When the study is not fully crossed, but the number of cases read by each reader are the same and the readings are paired across the two modalities, the relative difference in the variance estimation is about 2%

When the study does not keep the number of cases the same across readers, the results from the two methods are very different

[MichaelBlin]

Thanks for the long response Bradon, especially the part about the linear mixed model. That clarifies the main points on our side.

Also I didnt know about the other anova funtions from SW that are provided here. As our study is not fully crossed, but the number of cases read by each reader are the same and the readings are paired across the two modalities, I expect to be on the safe side and use the the normal approximation for the CIs. We will run some simulations with both methods the U-stat method and the ANOVA functions/SW method provided in the iMRMC package and compare the results to see the differences there.

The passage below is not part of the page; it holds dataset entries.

-- pv_equiv track=rewrite | github.com/anthonyjk/DocuScurry | scraper.py | remove_nonword_leads
-- ===== SOURCE A (Python) =====
-- def remove_nonword_leads(text, flip=False):
-- 	"""
-- 	Removes all numbers or non-alphabet characters at beginning of each string in text array
--
-- 	string: given text array to modify
--
-- 	returns: modified text array
-- 	"""
-- 	if flip == True: # Flips each string to be backwards for end-of-string removals
-- 		for i in range(len(text)):
-- 			text[i] = text[i][::-1]
--
-- 	# Remove characters
-- 	for i in range(len(text)):
-- 		try:
-- 			while text[i][0].isdigit() or text[i][0] == ' ' or text[i][0].isalnum() == False:
-- 				text[i] = text[i][1:]
-- 		except: pass
--
-- 	# Reflip each string to be readable again
-- 	if flip == True:
-- 		for i in range(len(text)):
-- 			text[i] = text[i][::-1]
--
-- 	return text
-- ===== SOURCE B (Python) =====
-- def remove_nonword_leads(text, flip=False):
-- 	"""Strip non-letter characters from one end of each string: the front, or the back when flip=True (mutates text in place)."""
-- 	for i, s in enumerate(text):
-- 		if flip:
-- 			while s and not s[-1].isalpha():
-- 				s = s[:-1]
-- 		else:
-- 			while s and not s[0].isalpha():
-- 				s = s[1:]
-- 		text[i] = s
-- 	return text
-- ===== Notes on version B (the rewrite author's own statement) =====
-- stated objective: simpler
-- what changed: B branches on flip and strips non-letter characters from the correct end of each string directly, eliminating A's two whole-list reversal passes and the reverse/strip/reverse structure (and A's try/except around empty strings).
import Mathlib
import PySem

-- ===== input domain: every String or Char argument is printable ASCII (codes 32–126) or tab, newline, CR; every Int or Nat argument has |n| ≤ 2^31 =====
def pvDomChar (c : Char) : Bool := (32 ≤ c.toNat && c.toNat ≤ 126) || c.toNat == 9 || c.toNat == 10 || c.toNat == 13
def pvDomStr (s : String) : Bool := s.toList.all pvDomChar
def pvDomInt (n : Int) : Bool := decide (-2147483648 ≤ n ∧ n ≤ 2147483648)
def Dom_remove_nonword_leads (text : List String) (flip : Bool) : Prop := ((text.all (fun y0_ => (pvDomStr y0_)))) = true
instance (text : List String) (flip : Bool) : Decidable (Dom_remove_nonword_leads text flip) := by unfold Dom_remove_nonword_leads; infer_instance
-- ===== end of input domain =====

-- B strips the correct end of each string directly (branching on flip) instead of A's reverse/strip/reverse,
-- removing the two reversal passes; objective: simpler. Both versions mutate the input list in Python; the
-- equivalence proved here is about the RETURN value only.


-- ===== PORT A =====
-- the while-condition: text[i][0].isdigit() or text[i][0] == ' ' or text[i][0].isalnum() == False
def predA (c : Char) : Bool :=
  PySem.Chars.isdigit c || (c == ' ') || (PySem.Chars.isalnum c == false)

-- 'while pred(s[0]): s = s[1:]' with try/except: an empty string raises IndexError → pass (leaves it empty)
def stripA : List Char → List Char
  | [] => []
  | c :: cs => if predA c then stripA cs else c :: cs

def remove_nonword_leads (text : List String) (flip : Bool) : List String :=
  -- first pass: reverse each string when flip (s[::-1])
  let t1 := if flip = true then text.map (fun s => String.ofList s.toList.reverse) else text
  -- character-removal loop
  let t2 := t1.map (fun s => String.ofList (stripA s.toList))
  -- reflip
  if flip = true then t2.map (fun s => String.ofList s.toList.reverse) else t2

-- ===== PORT B =====
-- 'while s and not s[0].isalpha(): s = s[1:]'
def bStripL : List Char → List Char
  | [] => []
  | c :: cs => if PySem.Chars.isalpha c then c :: cs else bStripL cs

-- 'while s and not s[-1].isalpha(): s = s[:-1]'
def bStripR (l : List Char) : List Char :=
  if h : l = [] then l
  else if PySem.Chars.isalpha (l.getLast h) then l
  else bStripR l.dropLast
termination_by l.length
decreasing_by
  have hpos : 0 < l.length := List.length_pos_of_ne_nil h
  rw [List.length_dropLast]; omega

def remove_nonword_leads_alt (text : List String) (flip : Bool) : List String :=
  text.map (fun s =>
    if flip then String.ofList (bStripR s.toList) else String.ofList (bStripL s.toList))

-- ===== PRECONDITION & SPEC =====
def Spec_remove_nonword_leads (text : List String) (flip : Bool) (out : List String) : Prop := out = remove_nonword_leads_alt text flip
instance (text : List String) (flip : Bool) (out : List String) : Decidable (Spec_remove_nonword_leads text flip out) := by unfold Spec_remove_nonword_leads; infer_instance

-- ===== CLAIM (what is proved, stated in full; the proofs are below) =====
def Claim_equal_remove_nonword_leads : Prop := ∀ (text : List String) (flip : Bool), Dom_remove_nonword_leads text flip → Spec_remove_nonword_leads text flip (remove_nonword_leads text flip)

-- ===== LEMMAS AND PROOFS =====

-- Under PySem's (ASCII-exact) character classes, A's strip condition is exactly "not a letter".
theorem predA_eq_not_isalpha (c : Char) : predA c = !PySem.Chars.isalpha c := by
  rw [Bool.eq_iff_iff]
  simp only [predA, PySem.Chars.isdigit, PySem.Chars.isalnum, PySem.Chars.isalpha,
    PySem.Chars.isupper, PySem.Chars.islower, Char.le_def, beq_iff_eq, Char.ext_iff,
    Bool.or_eq_true, Bool.and_eq_true, decide_eq_true_eq, Bool.not_eq_true']
  simp only [Bool.or_eq_false_iff, Bool.and_eq_false_iff, decide_eq_false_iff_not]
  simp only [UInt32.le_iff_toNat_le, UInt32.ext_iff,
    show ('0'.val.toNat = 48) from by decide, show ('9'.val.toNat = 57) from by decide,
    show ('A'.val.toNat = 65) from by decide, show ('Z'.val.toNat = 90) from by decide,
    show ('a'.val.toNat = 97) from by decide, show ('z'.val.toNat = 122) from by decide,
    show (' '.val.toNat = 32) from by decide]
  omega

theorem stripA_eq_bStripL (l : List Char) : stripA l = bStripL l := by
  induction l with
  | nil => rfl
  | cons c cs ih =>
    simp only [stripA, bStripL, predA_eq_not_isalpha]
    cases h : PySem.Chars.isalpha c <;> simp [ih]

theorem bStripR_reverse (l : List Char) : bStripR l = (bStripL l.reverse).reverse := by
  induction l using List.reverseRecOn with
  | nil => simp [bStripR, bStripL]
  | append_singleton as a ih =>
    rw [bStripR]
    simp only [List.reverse_append, List.reverse_cons, List.reverse_nil, List.nil_append,
      List.cons_append, bStripL]
    have hne : as ++ [a] ≠ [] := by simp
    simp only [dif_neg hne, List.getLast_append_singleton]
    cases h : PySem.Chars.isalpha a with
    | false => simp [ih]
    | true => simp

-- ===== VERDICT (by name: the statement is the Claim_ definition above) =====
theorem remove_nonword_leads_spec : Claim_equal_remove_nonword_leads := by
  intro text flip _
  unfold Spec_remove_nonword_leads remove_nonword_leads remove_nonword_leads_alt
  cases flip with
  | false => simp [stripA_eq_bStripL]
  | true =>
    simp only [if_true, List.map_map]
    apply List.map_congr_left
    intro s _
    simp [Function.comp, bStripR_reverse, stripA_eq_bStripL, String.toList_ofList]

Also thanks for providing the contact email for future consultings.

KR
Michael

[brandon-gallas]

We would be happy to hear what your simulations show. Please report back.

We would also like to better know who you are. That is why I shared my email, so you can share your full name and affiliation.

Si has submitted her work that treats arbitrary study designs and is awaiting the journal's response. She might be willing to share that and the corresponding software, though it might depend on the review status.

Brandon

[MichaelBlin]

Thanks Brandon, I will share more details in a direct email contact to you, working for a bigger pharma company.
treating arbitrary designs / split-splot or randomized partially crossed design would be really great. For me what is needed a proper Test for the Differences between the two paired modalities for the MCMR study. The design described in the paper from you about the binary outcomes / U-statistic method + SW work on the three way anova is exactly what we need but for not fully crossed design and with arbitrary numerical outcome / scores and so on.